▶ SOURCE DATA:
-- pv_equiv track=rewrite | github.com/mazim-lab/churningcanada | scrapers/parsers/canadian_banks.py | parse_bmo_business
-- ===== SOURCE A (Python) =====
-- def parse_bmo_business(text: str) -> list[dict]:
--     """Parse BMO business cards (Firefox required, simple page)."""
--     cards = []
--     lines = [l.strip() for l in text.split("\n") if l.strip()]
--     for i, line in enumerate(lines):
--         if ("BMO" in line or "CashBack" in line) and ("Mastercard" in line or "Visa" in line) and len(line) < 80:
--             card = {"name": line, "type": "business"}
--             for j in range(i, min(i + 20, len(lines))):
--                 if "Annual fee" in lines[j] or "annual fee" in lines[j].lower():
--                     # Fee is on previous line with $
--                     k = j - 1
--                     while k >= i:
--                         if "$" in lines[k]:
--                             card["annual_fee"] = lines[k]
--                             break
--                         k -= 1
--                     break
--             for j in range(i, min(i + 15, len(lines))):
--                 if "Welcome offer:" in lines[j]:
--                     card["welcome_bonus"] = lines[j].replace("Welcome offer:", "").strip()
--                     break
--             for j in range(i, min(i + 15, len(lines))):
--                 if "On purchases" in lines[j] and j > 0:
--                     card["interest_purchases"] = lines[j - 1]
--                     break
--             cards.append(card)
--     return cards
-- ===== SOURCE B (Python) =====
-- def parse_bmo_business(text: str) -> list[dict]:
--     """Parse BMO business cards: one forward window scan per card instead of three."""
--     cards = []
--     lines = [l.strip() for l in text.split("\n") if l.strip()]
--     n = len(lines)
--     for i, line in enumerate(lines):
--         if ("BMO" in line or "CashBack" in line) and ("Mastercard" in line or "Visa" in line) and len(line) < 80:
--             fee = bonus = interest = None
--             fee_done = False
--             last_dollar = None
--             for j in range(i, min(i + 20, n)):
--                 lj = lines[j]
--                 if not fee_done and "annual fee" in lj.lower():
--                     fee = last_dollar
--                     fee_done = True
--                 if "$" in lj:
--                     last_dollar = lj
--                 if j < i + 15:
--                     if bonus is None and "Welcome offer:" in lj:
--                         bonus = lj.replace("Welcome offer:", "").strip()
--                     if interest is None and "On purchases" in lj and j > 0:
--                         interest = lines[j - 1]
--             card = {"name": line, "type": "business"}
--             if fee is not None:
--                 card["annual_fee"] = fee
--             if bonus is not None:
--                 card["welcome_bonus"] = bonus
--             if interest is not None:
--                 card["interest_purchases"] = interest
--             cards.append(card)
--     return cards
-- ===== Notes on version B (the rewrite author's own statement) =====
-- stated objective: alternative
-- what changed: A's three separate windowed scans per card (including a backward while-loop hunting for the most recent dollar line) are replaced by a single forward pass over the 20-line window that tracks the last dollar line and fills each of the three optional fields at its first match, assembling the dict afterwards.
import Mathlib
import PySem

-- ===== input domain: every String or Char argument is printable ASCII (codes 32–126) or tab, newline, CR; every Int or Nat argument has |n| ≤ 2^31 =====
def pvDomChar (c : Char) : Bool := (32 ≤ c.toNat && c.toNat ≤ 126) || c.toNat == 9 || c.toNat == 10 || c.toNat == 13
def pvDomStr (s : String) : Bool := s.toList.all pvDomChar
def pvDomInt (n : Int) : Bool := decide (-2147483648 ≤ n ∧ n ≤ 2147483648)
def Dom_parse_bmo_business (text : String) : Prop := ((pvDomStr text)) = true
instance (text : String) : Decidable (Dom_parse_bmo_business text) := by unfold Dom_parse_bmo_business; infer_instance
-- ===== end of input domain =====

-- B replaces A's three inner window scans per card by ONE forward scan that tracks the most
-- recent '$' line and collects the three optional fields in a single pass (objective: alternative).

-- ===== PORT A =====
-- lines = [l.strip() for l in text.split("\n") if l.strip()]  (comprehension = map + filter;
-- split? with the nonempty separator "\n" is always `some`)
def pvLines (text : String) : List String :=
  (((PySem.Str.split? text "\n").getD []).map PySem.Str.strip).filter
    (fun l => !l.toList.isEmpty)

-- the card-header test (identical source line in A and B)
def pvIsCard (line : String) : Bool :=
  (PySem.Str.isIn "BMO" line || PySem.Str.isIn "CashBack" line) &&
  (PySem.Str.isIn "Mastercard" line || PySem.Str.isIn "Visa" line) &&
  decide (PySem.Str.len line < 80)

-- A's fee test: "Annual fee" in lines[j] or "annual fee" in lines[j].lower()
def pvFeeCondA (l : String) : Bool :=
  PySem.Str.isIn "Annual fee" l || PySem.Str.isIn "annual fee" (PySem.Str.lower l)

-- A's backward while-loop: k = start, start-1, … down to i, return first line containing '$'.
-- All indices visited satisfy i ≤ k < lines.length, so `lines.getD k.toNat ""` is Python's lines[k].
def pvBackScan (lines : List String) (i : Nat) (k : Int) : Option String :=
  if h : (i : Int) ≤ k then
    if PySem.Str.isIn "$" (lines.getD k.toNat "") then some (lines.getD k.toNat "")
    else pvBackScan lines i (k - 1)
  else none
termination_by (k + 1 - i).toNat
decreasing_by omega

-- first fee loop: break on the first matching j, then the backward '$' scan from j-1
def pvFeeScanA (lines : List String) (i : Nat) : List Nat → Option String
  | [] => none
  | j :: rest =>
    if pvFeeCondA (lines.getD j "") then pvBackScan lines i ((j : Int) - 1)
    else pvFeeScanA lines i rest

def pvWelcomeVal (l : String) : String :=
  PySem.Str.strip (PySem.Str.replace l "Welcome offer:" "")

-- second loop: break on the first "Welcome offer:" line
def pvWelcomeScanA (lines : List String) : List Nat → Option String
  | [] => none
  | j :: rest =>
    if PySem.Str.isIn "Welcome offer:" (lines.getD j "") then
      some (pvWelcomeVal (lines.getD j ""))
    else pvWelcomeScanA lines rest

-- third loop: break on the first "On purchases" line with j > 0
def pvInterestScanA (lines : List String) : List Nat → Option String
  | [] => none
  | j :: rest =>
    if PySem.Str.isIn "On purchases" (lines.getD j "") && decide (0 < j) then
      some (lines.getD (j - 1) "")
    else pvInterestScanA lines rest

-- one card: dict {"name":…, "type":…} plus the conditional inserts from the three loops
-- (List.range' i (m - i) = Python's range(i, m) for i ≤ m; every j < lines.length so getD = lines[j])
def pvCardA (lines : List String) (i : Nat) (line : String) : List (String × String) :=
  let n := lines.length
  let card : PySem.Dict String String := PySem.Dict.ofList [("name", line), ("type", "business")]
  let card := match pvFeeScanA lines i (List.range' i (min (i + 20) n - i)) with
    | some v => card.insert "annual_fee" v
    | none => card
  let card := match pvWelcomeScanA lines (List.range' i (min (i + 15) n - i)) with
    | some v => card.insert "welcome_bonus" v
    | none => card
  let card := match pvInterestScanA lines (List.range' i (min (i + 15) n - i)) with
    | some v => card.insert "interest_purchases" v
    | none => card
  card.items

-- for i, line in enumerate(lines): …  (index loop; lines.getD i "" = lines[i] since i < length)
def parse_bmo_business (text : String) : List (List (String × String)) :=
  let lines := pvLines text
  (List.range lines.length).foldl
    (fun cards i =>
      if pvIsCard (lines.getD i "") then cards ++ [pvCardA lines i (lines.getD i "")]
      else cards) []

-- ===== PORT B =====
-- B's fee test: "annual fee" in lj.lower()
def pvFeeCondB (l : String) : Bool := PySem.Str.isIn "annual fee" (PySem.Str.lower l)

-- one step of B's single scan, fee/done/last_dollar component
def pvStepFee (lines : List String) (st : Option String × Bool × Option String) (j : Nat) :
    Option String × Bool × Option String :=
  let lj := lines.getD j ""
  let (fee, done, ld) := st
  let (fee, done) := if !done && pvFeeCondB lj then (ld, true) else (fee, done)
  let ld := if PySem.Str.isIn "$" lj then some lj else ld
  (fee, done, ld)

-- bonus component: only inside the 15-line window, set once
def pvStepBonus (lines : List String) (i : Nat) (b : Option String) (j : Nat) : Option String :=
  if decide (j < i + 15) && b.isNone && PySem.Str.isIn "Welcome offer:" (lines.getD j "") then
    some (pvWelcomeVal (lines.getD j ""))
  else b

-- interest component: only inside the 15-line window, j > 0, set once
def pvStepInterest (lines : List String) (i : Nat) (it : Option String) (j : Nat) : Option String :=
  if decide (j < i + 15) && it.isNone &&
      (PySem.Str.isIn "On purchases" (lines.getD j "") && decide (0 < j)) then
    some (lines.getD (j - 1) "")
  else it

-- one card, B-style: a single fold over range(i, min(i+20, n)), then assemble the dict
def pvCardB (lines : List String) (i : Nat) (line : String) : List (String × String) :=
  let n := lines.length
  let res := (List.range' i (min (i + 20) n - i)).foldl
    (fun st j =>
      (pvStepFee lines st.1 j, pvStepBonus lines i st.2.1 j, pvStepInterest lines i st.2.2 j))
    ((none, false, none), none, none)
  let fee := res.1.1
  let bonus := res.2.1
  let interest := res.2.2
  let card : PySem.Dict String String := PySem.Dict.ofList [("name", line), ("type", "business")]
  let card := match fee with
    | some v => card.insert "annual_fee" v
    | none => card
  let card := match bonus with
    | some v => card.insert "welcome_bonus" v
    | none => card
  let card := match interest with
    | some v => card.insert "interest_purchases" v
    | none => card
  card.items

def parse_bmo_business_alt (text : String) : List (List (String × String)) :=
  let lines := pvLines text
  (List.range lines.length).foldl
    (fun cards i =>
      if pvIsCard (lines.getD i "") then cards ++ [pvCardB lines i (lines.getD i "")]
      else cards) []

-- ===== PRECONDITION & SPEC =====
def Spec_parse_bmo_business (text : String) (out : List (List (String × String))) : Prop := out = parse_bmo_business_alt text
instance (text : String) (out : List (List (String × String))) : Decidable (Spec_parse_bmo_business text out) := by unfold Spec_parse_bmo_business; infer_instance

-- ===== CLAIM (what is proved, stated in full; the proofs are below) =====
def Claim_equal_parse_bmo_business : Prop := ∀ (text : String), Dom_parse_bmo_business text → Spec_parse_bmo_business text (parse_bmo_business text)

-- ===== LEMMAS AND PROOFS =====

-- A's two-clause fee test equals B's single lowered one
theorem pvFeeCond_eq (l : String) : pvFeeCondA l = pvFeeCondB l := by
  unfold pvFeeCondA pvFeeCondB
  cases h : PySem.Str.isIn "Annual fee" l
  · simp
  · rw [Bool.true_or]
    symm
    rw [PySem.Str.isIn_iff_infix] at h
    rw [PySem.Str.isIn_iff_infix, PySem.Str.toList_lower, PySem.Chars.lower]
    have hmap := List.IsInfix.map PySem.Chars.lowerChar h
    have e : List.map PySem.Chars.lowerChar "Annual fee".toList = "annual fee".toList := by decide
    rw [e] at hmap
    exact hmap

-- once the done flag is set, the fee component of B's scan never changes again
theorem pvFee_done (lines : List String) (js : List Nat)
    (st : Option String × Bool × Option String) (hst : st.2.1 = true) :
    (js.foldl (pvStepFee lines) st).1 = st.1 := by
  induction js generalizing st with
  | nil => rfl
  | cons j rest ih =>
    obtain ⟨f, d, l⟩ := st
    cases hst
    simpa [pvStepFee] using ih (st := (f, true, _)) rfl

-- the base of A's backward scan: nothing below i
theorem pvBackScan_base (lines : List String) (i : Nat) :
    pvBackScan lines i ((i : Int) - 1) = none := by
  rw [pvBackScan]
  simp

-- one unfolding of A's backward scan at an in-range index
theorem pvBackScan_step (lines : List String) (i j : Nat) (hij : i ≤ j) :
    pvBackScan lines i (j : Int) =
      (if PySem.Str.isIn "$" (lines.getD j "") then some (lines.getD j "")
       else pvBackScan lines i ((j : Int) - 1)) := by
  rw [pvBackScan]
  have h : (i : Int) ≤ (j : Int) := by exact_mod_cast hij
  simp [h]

* * *

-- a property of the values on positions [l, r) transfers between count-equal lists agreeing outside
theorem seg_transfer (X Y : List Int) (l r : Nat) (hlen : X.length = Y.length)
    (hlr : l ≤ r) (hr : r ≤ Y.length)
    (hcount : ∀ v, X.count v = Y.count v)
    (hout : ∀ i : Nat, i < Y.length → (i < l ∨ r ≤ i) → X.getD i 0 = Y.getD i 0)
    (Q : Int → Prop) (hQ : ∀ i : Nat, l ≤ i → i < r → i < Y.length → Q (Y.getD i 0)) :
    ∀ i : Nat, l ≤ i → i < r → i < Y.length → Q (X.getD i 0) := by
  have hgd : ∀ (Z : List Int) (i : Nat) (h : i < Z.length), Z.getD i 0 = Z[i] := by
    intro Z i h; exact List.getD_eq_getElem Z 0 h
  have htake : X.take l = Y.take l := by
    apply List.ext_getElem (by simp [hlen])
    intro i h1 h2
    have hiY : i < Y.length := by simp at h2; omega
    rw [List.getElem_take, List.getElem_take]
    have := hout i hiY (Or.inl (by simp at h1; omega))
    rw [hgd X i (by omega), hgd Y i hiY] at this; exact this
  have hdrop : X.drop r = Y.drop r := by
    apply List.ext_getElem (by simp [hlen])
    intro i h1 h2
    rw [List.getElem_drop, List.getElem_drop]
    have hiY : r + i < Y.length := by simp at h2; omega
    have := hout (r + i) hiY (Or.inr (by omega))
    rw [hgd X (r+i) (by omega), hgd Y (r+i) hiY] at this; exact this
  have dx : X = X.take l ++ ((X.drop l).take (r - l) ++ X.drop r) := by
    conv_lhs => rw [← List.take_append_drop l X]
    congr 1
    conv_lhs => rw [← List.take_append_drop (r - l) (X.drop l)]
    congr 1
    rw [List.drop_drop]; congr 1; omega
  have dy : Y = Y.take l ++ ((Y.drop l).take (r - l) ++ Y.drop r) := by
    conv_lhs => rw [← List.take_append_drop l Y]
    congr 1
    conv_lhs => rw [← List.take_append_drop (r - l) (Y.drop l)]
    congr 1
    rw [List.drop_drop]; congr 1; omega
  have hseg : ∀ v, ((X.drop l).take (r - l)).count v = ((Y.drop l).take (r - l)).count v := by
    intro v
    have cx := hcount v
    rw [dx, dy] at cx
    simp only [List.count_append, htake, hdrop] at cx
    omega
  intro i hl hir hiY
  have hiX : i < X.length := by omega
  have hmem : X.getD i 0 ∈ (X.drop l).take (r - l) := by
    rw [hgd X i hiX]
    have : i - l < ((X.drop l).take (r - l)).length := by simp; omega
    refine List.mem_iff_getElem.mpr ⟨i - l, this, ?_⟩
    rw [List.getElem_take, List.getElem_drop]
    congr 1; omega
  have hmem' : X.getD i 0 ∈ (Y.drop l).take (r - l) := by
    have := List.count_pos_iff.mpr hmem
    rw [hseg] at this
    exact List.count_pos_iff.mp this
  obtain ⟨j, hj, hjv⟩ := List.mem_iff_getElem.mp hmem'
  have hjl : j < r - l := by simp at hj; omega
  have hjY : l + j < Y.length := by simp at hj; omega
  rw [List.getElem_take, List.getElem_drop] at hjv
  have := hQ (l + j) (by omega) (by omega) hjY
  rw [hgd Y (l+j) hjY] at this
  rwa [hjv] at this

▶ INSTRUCTIONS TO FOLLOW: Set down precisely the lines above between the line holding "-- pv_equiv track=rewrite" and the line holding "in lines[j] and", inclusive, and nothing beyond them.

▶ RESULT BELOW:
-- pv_equiv track=rewrite | github.com/mazim-lab/churningcanada | scrapers/parsers/canadian_banks.py | parse_bmo_business
-- ===== SOURCE A (Python) =====
-- def parse_bmo_business(text: str) -> list[dict]:
--     """Parse BMO business cards (Firefox required, simple page)."""
--     cards = []
--     lines = [l.strip() for l in text.split("\n") if l.strip()]
--     for i, line in enumerate(lines):
--         if ("BMO" in line or "CashBack" in line) and ("Mastercard" in line or "Visa" in line) and len(line) < 80:
--             card = {"name": line, "type": "business"}
--             for j in range(i, min(i + 20, len(lines))):
--                 if "Annual fee" in lines[j] or "annual fee" in lines[j].lower():
--                     # Fee is on previous line with $
--                     k = j - 1
--                     while k >= i:
--                         if "$" in lines[k]:
--                             card["annual_fee"] = lines[k]
--                             break
--                         k -= 1
--                     break
--             for j in range(i, min(i + 15, len(lines))):
--                 if "Welcome offer:" in lines[j]:
--                     card["welcome_bonus"] = lines[j].replace("Welcome offer:", "").strip()
--                     break
--             for j in range(i, min(i + 15, len(lines))):
--                 if "On purchases" in lines[j] and j > 0:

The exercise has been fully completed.